How Speed to Power changes the playbook
- Portfolio first, project second: Order 1920’s long‑term planning favors portfolios that solve multiple problems at once. Speed to Power will move fastest on projects already proven in those portfolios with quantified multi‑benefits.
- Brownfield beats greenfield: Repowers, reconductoring, and right‑sized replacements are the shortest path to new capacity. DOE’s initiative implicitly elevates these because they compress permitting risk.
- Interconnection headroom becomes currency: Storage and flexible gas paired to substation upgrades often beat standalone generation for time to value. Expect more joint filings where a storage block is tied to a substation expansion funded through transmission tariffs.
- State‑federal choreography matters: With states holding the siting pen, the decisive advantage goes to projects with early governor‑PUC alignment. Expect more multi‑state MOUs to pre‑clear routes and cost shares before formal filings.
What to watch next
- The first project list: Which lines and plants DOE flags as near‑term accelerants under Speed to Power will reveal how much emphasis goes to brownfield upgrades versus new corridors.
- FERC 1920 compliance milestones: As regions file and refine compliance, watch for how they treat state roles in cost allocation and how quickly they initiate first long‑term planning cycles under the new rule set. The regions that front‑load scenario work in 2025 will have bankable portfolios by 2026.
- Substation supply chains: Lead times on large transformers and breakers are still long. Speed to Power may help broker capacity, but utilities that booked equipment early will own the critical path.
- Gas delivery and winterization: Flexible gas is a winner only if pipelines, storage, and plant winterization are in place. Expect a wave of fuel security dockets and firm‑fuel contracting.
The bottom line
Washington just put speed on the table. DOE’s Speed to Power gives the grid a triage mechanism and a new sense of urgency. FERC’s 1920 series makes sure the sprint is linked to coherent long‑term plans with real cost allocation and a formal role for states. Utilities and developers that come with shovel‑ready, brownfield‑heavy portfolios will move first. Those counting on greenfield miracles will wait.

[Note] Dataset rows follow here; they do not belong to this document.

-- pv_equiv track=rewrite | github.com/KristynaHel/junior.guru | juniorguru/cli/sync.py | get_parallel_chains
-- ===== SOURCE A (Python) =====
-- def get_parallel_chains(dependencies_map, exclude=None):
--     exclude = exclude or []
--     temp_chains = {name: set([name] +
--                              [c for c in deps if c not in exclude])
--                    for name, deps
--                    in dependencies_map.items()
--                    if name not in exclude}
--     chains = {}
--     while True:
--         seen_names = []
--         for name, chain in temp_chains.items():
--             if name not in seen_names:
--                 seen_names.append(name)
--                 for other_name, other_chain in temp_chains.items():
--                     if other_name not in seen_names and other_chain & chain:
--                         chain |= other_chain
--                         seen_names.append(other_name)
--                 chains[name] = chain
--         if len(chains) == len(temp_chains):
--             return sorted(map(sorted, chains.values()))
--         temp_chains = chains
--         chains = {}
-- ===== SOURCE B (Python) =====
-- def get_parallel_chains(dependencies_map, exclude=None):
--     excluded = set(exclude or [])
--     components = []  # pairwise-disjoint sets, one per connected component so far
--     for name, deps in dependencies_map.items():
--         if name in excluded:
--             continue
--         group = {name}
--         group.update(d for d in deps if d not in excluded)
--         touching = [c for c in components if c & group]
--         rest = [c for c in components if not (c & group)]
--         for c in touching:
--             group |= c
--         components = rest + [group]
--     return sorted(map(sorted, components))
-- ===== Notes on version B (the rewrite author's own statement) =====
-- stated objective: faster
-- what changed: Replaces A's repeated fixpoint passes over a dict of chains (each pass a double loop over temp_chains.items() with a linear 'name not in seen_names' list scan inside) by a single incremental pass that maintains a list of pairwise-disjoint components and merges each key's dependency set into every component it touches.
import Mathlib
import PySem

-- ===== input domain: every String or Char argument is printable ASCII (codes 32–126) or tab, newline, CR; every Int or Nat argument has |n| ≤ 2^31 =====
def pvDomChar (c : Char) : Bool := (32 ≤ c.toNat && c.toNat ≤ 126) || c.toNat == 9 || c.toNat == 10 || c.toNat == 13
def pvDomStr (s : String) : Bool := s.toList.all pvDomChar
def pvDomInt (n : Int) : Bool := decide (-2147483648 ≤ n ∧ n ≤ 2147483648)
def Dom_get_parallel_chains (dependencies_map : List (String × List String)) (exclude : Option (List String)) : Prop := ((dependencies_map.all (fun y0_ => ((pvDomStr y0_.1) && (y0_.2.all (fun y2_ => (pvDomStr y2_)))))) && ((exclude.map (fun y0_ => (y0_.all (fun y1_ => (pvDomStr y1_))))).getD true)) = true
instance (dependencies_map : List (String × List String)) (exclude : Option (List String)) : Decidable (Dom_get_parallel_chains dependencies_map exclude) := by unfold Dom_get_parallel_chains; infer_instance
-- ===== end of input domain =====

-- B replaces A's repeated full merge passes (each with a linear `seen_names` scan inside a double
-- loop) by a single incremental pass over a list of pairwise-disjoint components; objective: faster.

-- ===== PORT A =====

-- shared with port B: reading the dict argument, one key's dependency set,
-- and the final sorted(map(sorted, …)) — boundary conversions both Pythons perform.
def pvItems (dm : List (String × List String)) : List (String × List String) :=
  (PySem.Dict.ofList dm).items

def pvGroup (ex : List String) (p : String × List String) : PySem.Set String :=
  PySem.Set.ofList (p.1 :: p.2.filter (fun c => !ex.contains c))

def pvSortOut (vals : List (List String)) : List (List String) :=
  PySem.List.sorted (vals.map (fun c => PySem.List.sorted c (fun x => x) false)) (fun x => x) false

-- temp_chains = {name: set([name] + [c for c in deps if c not in exclude]) … if name not in exclude}
def pvTemp (ex : List String) (items : List (String × List String)) :
    PySem.Dict String (List String) :=
  PySem.Dict.ofList ((items.filter (fun p => !ex.contains p.1)).map (fun p => (p.1, pvGroup ex p)))

-- the inner `for other_name, other_chain in temp_chains.items(): …` loop (state: chain, seen_names)
def pvInner (scan : List (String × List String)) (chain : List String) (seen : List String) :
    List String × List String :=
  scan.foldl
    (fun st q =>
      if !st.2.contains q.1 && !(PySem.Set.inter q.2 st.1).isEmpty then
        (PySem.Set.union st.1 q.2, st.2 ++ [q.1])
      else st)
    (chain, seen)

-- the outer `for name, chain in temp_chains.items(): …` body (state: seen_names, chains)
def pvPassStep (scan : List (String × List String))
    (st : List String × PySem.Dict String (List String)) (p : String × List String) :
    List String × PySem.Dict String (List String) :=
  if st.1.contains p.1 then st
  else
    let r := pvInner scan p.2 (st.1 ++ [p.1])
    (r.2, st.2.insert p.1 r.1)

-- one iteration of the `while True` body, producing `chains`
def pvPass (tc : PySem.Dict String (List String)) : PySem.Dict String (List String) :=
  (tc.items.foldl (pvPassStep tc.items) ([], PySem.Dict.empty)).2

-- (termination infrastructure for the `while True` port: one pass never enlarges the dict)
theorem pvInner_cons (q : String × List String) (r : List (String × List String))
    (chain seen : List String) :
    pvInner (q :: r) chain seen =
      if !seen.contains q.1 && !(PySem.Set.inter q.2 chain).isEmpty then
        pvInner r (PySem.Set.union chain q.2) (seen ++ [q.1])
      else pvInner r chain seen := by
  simp only [pvInner, List.foldl_cons]
  split <;> rfl

theorem pvInner_seen_mono (scan : List (String × List String)) :
    ∀ (chain seen : List String), ∃ a, (pvInner scan chain seen).2 = seen ++ a := by
  induction scan with
  | nil => exact fun chain seen => ⟨[], by simp [pvInner]⟩
  | cons q r ih =>
    intro chain seen
    rw [pvInner_cons]
    split
    · obtain ⟨a, ha⟩ := ih (PySem.Set.union chain q.2) (seen ++ [q.1])
      exact ⟨[q.1] ++ a, by rw [ha, List.append_assoc]⟩
    · exact ih chain seen

theorem pvPassAux (scan : List (String × List String)) :
    ∀ (L : List (String × List String)) (seen : List String) (d : PySem.Dict String (List String)),
    d.keys.Nodup → (∀ k ∈ d.keys, k ∈ seen) →
    ((L.foldl (pvPassStep scan) (seen, d)).2.keys.Nodup ∧
      (∀ k ∈ (L.foldl (pvPassStep scan) (seen, d)).2.keys,
        k ∈ (L.foldl (pvPassStep scan) (seen, d)).1) ∧
      (L.foldl (pvPassStep scan) (seen, d)).2.size ≤ d.size + L.length) := by
  intro L
  induction L with
  | nil => intro seen d h1 h2; exact ⟨h1, h2, by simp⟩
  | cons p t ih =>
    intro seen d h1 h2
    simp only [List.foldl_cons]
    by_cases hp : seen.contains p.1 = true
    · have hstep : pvPassStep scan (seen, d) p = (seen, d) := by
        unfold pvPassStep
        rw [if_pos hp]
      rw [hstep]
      obtain ⟨a1, a2, a3⟩ := ih seen d h1 h2
      exact ⟨a1, a2, by simp only [List.length_cons]; omega⟩
    · have hpm : p.1 ∉ seen := fun hm => hp (List.contains_iff_mem.mpr hm)
      have hpk : d.contains p.1 = false := by
        cases hck : d.contains p.1
        · rfl
        · exact absurd (h2 _ ((PySem.Dict.contains_iff_mem_keys d p.1).mp hck)) hpm
      have hstep : pvPassStep scan (seen, d) p
          = ((pvInner scan p.2 (seen ++ [p.1])).2,
             d.insert p.1 (pvInner scan p.2 (seen ++ [p.1])).1) := by
        unfold pvPassStep
        rw [if_neg hp]
      rw [hstep]
      obtain ⟨a, ha⟩ := pvInner_seen_mono scan p.2 (seen ++ [p.1])
      have hkeys : (d.insert p.1 (pvInner scan p.2 (seen ++ [p.1])).1).keys = d.keys ++ [p.1] :=
        PySem.Dict.keys_insert_of_not_contains d _ hpk
      have hnotmem : p.1 ∉ d.keys := fun hm =>
        (by simp [(PySem.Dict.contains_iff_mem_keys d p.1).mpr hm] at hpk)
      have hnd : (d.insert p.1 (pvInner scan p.2 (seen ++ [p.1])).1).keys.Nodup := by
        rw [hkeys, List.nodup_append]
        refine ⟨h1, List.nodup_singleton _, ?_⟩
        intro a ha b hb
        rw [List.mem_singleton] at hb
        subst hb
        exact fun heq => hnotmem (heq ▸ ha)
      have hsub : ∀ k ∈ (d.insert p.1 (pvInner scan p.2 (seen ++ [p.1])).1).keys,
          k ∈ (pvInner scan p.2 (seen ++ [p.1])).2 := by
        intro k hk
        rw [hkeys] at hk
        rw [ha]
        rcases List.mem_append.mp hk with hk | hk
        · exact List.mem_append.mpr (Or.inl (List.mem_append.mpr (Or.inl (h2 _ hk))))
        · exact List.mem_append.mpr (Or.inl (List.mem_append.mpr (Or.inr hk)))
      have hsz : (d.insert p.1 (pvInner scan p.2 (seen ++ [p.1])).1).size = d.size + 1 := by
        show (d.insert p.1 (pvInner scan p.2 (seen ++ [p.1])).1).items.length = d.items.length + 1
        rw [PySem.Dict.items_insert_of_not_contains d _ hpk]
        simp
      obtain ⟨a1, a2, a3⟩ := ih _ _ hnd hsub
      refine ⟨a1, a2, ?_⟩
      rw [hsz] at a3
      simp only [List.length_cons]
      omega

If you are an RTO with a ready 500 kV right‑sizing package, a storage developer sitting on deliverability, or a utility that can uprate a nuclear unit by 2029, the window is opening. If you are a wind or solar project without a transmission plan or path to a data center load pocket, the queue will feel longer before it feels shorter.
The map to 2030 is not complicated. It is just tight on time. The players who plan for both speed and system value will take it from here.